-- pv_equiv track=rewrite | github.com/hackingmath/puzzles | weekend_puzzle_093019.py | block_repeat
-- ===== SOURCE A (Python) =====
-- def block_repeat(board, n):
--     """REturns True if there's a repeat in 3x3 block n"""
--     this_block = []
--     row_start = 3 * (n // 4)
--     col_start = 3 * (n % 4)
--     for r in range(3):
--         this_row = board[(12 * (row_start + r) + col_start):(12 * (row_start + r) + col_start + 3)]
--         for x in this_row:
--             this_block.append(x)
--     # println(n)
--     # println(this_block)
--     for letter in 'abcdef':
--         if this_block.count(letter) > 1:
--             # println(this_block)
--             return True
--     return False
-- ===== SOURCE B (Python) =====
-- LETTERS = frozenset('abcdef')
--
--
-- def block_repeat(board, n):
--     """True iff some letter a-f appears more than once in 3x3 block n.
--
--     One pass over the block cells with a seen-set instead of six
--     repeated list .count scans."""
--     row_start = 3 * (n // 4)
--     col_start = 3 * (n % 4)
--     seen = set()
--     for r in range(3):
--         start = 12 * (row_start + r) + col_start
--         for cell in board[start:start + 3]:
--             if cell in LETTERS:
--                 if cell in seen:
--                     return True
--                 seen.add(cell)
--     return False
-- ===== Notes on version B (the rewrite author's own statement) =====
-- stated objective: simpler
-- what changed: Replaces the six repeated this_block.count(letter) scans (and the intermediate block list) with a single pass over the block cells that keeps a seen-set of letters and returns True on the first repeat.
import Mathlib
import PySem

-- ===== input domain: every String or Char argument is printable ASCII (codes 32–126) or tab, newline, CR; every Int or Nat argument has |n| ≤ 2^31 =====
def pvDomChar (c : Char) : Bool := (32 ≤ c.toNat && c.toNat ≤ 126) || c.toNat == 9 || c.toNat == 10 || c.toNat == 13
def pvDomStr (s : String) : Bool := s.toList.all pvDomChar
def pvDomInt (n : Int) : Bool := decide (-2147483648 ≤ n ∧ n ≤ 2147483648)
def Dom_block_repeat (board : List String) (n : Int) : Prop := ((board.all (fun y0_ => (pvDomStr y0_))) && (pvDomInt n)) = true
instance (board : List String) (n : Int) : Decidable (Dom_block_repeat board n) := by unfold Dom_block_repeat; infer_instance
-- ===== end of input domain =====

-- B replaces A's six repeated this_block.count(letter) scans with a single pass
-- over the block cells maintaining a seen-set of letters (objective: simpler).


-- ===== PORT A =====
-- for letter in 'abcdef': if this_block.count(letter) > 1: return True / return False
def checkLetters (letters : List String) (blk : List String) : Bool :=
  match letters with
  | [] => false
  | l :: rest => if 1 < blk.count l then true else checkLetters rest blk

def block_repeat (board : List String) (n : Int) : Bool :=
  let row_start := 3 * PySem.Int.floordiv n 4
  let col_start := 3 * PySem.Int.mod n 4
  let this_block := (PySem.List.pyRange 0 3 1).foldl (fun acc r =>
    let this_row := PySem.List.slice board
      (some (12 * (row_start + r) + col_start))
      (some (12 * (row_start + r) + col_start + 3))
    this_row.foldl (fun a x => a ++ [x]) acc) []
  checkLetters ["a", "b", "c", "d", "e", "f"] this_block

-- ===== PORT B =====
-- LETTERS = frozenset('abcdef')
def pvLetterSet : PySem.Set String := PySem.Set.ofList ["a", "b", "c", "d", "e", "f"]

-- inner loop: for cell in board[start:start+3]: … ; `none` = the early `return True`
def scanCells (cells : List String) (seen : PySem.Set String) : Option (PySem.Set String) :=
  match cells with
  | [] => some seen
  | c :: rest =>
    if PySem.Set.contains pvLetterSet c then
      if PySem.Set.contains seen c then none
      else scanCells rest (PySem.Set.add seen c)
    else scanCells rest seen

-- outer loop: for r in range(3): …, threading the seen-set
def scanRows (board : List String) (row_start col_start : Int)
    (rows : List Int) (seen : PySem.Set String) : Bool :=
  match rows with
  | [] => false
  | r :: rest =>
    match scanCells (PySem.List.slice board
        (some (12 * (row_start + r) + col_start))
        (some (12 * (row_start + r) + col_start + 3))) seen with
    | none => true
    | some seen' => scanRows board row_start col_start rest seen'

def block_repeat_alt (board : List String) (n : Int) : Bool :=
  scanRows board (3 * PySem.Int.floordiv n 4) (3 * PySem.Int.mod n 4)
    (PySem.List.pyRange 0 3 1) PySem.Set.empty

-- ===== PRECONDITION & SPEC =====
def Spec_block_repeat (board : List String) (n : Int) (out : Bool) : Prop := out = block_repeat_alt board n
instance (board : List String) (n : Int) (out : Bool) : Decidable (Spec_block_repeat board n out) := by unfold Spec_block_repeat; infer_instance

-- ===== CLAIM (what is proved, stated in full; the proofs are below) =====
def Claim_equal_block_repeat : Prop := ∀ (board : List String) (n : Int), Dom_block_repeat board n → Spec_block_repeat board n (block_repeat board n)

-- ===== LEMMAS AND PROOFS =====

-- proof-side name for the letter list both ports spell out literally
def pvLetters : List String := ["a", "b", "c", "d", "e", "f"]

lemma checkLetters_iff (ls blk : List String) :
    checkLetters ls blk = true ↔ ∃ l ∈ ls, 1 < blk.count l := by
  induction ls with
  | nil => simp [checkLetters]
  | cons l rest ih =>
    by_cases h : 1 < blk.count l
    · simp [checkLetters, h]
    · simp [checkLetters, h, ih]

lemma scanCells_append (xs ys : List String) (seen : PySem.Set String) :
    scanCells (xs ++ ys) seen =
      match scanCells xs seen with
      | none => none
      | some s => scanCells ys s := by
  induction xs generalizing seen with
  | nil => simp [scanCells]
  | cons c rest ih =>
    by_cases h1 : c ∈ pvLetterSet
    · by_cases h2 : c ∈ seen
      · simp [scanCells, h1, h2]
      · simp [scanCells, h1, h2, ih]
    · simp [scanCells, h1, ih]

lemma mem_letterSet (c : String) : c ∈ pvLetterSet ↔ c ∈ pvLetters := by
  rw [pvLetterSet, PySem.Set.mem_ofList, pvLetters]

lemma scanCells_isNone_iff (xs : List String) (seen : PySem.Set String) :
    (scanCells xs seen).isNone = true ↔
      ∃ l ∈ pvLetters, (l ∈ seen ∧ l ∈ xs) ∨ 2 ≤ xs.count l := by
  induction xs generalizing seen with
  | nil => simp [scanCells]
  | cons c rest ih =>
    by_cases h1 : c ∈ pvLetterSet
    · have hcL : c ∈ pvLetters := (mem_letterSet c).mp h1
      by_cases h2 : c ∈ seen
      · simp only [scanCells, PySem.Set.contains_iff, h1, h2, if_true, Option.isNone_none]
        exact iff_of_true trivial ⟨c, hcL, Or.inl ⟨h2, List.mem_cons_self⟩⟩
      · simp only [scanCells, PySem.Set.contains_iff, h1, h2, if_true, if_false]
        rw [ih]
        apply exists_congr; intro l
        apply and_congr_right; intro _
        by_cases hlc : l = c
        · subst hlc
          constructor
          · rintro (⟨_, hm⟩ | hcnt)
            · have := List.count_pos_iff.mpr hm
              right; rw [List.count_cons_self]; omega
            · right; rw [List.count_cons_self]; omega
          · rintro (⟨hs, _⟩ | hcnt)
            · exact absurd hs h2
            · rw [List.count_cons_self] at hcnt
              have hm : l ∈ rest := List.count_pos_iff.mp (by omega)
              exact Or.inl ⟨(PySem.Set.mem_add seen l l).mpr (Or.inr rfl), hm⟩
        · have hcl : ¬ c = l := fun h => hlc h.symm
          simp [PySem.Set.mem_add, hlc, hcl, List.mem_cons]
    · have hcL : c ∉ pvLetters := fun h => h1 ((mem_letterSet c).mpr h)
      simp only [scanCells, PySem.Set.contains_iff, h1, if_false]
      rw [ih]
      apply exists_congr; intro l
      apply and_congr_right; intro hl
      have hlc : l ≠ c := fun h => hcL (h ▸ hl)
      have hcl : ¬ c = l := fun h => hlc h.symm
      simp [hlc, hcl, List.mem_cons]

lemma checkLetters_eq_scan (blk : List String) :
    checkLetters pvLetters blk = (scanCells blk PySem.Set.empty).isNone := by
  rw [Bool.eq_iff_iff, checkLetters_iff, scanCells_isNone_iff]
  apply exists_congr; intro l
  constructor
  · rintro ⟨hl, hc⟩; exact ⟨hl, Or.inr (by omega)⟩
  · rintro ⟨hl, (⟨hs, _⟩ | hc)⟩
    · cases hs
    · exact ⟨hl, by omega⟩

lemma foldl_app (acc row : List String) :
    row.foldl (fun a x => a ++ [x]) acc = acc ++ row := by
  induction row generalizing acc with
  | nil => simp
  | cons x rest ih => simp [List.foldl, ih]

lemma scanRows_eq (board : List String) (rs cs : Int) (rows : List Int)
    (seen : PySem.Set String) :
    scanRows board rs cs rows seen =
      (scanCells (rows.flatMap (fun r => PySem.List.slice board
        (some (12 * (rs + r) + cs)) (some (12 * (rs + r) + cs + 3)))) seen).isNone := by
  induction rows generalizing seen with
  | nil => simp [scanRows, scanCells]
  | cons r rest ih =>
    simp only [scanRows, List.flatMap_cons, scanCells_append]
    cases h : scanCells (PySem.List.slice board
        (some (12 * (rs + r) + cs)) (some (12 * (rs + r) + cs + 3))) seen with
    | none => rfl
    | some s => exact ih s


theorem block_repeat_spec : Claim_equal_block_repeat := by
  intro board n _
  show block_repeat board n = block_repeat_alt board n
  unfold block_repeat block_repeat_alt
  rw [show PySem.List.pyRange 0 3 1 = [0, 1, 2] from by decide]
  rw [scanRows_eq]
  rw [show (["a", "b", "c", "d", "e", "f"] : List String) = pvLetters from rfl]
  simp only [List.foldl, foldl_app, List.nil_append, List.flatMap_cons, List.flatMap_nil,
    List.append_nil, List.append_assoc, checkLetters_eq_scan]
****
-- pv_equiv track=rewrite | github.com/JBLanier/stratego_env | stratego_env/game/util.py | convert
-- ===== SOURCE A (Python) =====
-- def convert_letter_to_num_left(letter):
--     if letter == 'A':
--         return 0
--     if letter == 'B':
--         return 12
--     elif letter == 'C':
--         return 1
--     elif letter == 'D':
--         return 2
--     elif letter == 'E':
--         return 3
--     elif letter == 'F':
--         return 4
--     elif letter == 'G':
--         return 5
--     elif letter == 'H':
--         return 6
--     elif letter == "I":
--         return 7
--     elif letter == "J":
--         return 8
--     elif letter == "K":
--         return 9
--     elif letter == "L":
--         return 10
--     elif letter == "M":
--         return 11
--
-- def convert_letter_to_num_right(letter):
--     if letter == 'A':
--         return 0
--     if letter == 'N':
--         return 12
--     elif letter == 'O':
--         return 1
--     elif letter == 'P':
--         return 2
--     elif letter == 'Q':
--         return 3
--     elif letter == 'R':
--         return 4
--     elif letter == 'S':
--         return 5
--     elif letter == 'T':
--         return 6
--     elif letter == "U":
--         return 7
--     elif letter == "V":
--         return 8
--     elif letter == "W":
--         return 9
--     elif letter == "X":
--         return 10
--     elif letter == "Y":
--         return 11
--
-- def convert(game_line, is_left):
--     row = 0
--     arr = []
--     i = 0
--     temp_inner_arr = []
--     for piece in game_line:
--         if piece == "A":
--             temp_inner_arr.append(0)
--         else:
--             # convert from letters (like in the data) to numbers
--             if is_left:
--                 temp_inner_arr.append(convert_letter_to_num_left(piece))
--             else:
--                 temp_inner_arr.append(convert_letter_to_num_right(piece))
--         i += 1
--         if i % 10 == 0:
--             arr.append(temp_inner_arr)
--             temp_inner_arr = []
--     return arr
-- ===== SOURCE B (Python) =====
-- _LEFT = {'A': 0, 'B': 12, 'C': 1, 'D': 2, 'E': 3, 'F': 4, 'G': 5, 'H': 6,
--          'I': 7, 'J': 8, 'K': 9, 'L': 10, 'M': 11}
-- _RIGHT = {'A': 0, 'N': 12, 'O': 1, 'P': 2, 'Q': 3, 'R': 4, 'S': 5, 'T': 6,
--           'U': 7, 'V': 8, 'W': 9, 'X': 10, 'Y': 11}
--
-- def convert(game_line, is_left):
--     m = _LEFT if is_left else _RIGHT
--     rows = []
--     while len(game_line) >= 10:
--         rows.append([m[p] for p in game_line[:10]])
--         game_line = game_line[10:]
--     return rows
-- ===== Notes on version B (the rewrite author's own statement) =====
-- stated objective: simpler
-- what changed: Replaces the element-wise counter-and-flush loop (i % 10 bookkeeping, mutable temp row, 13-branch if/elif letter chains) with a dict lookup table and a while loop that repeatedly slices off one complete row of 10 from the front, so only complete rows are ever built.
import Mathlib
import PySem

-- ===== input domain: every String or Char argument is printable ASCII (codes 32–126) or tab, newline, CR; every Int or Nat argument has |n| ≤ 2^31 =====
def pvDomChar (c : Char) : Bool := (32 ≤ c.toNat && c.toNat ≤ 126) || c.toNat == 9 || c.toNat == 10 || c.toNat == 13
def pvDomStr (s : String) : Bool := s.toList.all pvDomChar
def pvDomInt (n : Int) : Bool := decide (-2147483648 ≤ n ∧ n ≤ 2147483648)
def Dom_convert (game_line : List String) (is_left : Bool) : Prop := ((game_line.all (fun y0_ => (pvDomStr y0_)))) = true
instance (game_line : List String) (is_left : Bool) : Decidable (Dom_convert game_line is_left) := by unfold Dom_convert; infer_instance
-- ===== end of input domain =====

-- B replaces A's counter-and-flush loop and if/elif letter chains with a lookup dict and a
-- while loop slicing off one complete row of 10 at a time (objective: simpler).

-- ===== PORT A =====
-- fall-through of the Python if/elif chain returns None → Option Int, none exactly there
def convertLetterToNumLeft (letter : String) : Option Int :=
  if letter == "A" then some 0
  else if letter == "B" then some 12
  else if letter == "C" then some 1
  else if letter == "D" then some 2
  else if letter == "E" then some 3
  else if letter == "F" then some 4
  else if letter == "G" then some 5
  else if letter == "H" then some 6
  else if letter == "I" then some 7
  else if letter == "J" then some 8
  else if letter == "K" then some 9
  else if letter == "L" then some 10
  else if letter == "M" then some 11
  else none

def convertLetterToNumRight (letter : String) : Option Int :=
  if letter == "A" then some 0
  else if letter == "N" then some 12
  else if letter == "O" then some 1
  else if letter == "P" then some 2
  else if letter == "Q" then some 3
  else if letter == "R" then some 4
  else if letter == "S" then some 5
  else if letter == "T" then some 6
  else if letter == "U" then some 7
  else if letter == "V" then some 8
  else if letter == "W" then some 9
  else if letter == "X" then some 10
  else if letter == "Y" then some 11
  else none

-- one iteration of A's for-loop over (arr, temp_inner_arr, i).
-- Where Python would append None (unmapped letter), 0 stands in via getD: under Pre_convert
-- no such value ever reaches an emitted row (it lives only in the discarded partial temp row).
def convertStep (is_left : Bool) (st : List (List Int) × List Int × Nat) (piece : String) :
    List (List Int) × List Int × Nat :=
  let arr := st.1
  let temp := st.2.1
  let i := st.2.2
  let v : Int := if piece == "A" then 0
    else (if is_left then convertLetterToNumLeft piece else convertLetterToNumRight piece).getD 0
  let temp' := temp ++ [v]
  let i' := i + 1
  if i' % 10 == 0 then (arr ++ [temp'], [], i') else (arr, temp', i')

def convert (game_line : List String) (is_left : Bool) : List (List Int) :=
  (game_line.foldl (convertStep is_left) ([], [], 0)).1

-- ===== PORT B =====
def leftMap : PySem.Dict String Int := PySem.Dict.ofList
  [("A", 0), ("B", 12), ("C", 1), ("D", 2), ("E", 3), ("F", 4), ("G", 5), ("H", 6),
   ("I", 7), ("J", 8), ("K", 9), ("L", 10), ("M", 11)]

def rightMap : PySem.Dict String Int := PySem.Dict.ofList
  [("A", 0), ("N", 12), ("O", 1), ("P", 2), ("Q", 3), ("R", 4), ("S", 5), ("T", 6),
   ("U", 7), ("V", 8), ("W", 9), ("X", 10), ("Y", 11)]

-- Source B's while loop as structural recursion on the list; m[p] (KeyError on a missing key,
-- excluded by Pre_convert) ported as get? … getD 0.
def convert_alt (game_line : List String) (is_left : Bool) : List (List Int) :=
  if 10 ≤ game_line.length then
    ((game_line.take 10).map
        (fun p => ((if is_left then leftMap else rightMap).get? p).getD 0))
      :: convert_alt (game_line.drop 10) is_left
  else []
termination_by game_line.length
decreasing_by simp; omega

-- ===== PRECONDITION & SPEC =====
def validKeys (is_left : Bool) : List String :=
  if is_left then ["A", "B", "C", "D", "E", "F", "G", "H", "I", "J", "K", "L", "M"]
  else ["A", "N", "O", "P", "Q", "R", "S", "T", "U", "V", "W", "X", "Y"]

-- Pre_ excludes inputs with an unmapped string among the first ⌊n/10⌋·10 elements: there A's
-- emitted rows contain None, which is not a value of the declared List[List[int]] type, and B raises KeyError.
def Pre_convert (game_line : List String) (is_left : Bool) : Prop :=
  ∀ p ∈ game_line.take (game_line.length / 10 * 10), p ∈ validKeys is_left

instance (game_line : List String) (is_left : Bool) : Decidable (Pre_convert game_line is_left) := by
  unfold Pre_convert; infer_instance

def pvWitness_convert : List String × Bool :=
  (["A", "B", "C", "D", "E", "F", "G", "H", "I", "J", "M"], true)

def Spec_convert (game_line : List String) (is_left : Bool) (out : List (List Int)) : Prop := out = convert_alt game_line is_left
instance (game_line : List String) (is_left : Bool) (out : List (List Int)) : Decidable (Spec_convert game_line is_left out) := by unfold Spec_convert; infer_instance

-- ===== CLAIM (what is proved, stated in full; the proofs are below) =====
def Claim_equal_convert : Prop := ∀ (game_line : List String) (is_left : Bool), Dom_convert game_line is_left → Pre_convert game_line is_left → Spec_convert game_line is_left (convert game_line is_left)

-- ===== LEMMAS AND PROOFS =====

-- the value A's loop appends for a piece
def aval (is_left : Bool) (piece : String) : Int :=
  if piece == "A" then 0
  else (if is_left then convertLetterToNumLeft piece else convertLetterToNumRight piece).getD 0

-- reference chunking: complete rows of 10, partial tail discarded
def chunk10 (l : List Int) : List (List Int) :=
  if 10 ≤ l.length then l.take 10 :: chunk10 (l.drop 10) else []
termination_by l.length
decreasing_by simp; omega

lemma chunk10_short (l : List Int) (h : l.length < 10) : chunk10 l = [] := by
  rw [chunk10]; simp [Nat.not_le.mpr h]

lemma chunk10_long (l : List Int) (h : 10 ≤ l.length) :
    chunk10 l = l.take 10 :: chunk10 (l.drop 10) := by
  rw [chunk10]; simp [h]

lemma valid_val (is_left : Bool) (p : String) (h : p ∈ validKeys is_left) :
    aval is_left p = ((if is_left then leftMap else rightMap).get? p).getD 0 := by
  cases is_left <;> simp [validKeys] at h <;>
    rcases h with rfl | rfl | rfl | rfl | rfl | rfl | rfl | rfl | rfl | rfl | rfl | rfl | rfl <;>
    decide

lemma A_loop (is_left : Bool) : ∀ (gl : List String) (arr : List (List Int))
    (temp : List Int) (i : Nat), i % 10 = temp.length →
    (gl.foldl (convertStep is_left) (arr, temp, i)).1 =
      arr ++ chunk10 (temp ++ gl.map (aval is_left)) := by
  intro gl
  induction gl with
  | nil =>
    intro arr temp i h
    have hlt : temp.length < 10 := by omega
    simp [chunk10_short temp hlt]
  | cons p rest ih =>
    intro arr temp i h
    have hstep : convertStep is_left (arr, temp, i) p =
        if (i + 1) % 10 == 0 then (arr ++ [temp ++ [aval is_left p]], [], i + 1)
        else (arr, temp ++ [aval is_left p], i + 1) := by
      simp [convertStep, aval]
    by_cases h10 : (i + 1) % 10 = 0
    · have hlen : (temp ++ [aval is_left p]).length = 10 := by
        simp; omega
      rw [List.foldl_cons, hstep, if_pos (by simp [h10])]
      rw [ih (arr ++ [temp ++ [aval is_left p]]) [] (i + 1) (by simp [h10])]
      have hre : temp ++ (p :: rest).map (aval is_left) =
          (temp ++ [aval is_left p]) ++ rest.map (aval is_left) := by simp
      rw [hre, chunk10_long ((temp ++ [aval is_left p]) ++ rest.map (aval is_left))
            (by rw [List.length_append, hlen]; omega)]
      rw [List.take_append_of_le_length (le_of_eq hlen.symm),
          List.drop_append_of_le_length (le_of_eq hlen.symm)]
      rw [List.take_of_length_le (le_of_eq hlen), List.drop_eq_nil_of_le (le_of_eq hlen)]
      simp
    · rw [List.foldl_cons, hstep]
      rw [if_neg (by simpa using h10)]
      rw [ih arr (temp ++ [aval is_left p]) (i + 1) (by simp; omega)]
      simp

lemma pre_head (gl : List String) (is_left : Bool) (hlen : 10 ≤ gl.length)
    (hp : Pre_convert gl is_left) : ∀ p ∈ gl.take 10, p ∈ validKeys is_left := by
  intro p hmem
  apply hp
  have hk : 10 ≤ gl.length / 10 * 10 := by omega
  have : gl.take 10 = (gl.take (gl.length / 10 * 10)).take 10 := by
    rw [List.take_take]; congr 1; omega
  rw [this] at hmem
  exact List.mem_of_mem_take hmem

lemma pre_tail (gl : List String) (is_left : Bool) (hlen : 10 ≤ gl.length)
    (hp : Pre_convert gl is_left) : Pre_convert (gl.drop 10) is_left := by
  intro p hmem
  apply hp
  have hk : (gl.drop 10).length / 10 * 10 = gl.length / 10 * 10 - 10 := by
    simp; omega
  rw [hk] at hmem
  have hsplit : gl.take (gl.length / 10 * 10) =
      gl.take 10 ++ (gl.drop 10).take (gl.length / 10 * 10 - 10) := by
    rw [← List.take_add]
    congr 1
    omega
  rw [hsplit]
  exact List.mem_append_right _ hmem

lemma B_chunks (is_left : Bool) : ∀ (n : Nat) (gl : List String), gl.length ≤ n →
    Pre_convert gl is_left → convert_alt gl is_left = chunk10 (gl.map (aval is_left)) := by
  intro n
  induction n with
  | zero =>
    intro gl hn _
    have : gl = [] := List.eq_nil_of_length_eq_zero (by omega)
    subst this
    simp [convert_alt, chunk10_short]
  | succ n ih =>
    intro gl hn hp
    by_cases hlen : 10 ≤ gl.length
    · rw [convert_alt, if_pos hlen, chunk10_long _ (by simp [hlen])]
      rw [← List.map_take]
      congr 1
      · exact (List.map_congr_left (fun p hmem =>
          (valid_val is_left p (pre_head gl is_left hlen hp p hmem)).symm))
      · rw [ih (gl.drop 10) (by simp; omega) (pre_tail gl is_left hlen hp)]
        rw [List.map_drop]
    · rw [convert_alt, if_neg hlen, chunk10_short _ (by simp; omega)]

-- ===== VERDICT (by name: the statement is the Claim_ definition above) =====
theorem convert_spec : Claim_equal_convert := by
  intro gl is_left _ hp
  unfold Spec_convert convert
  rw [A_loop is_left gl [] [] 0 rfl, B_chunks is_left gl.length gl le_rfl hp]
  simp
****
TRY IT:
Which lines in the records above contain the string "KeyError"? Copy each one.

WRITTEN SOLUTION:
-- Source B's while loop as structural recursion on the list; m[p] (KeyError on a missing key,
-- emitted rows contain None, which is not a value of the declared List[List[int]] type, and B raises KeyError.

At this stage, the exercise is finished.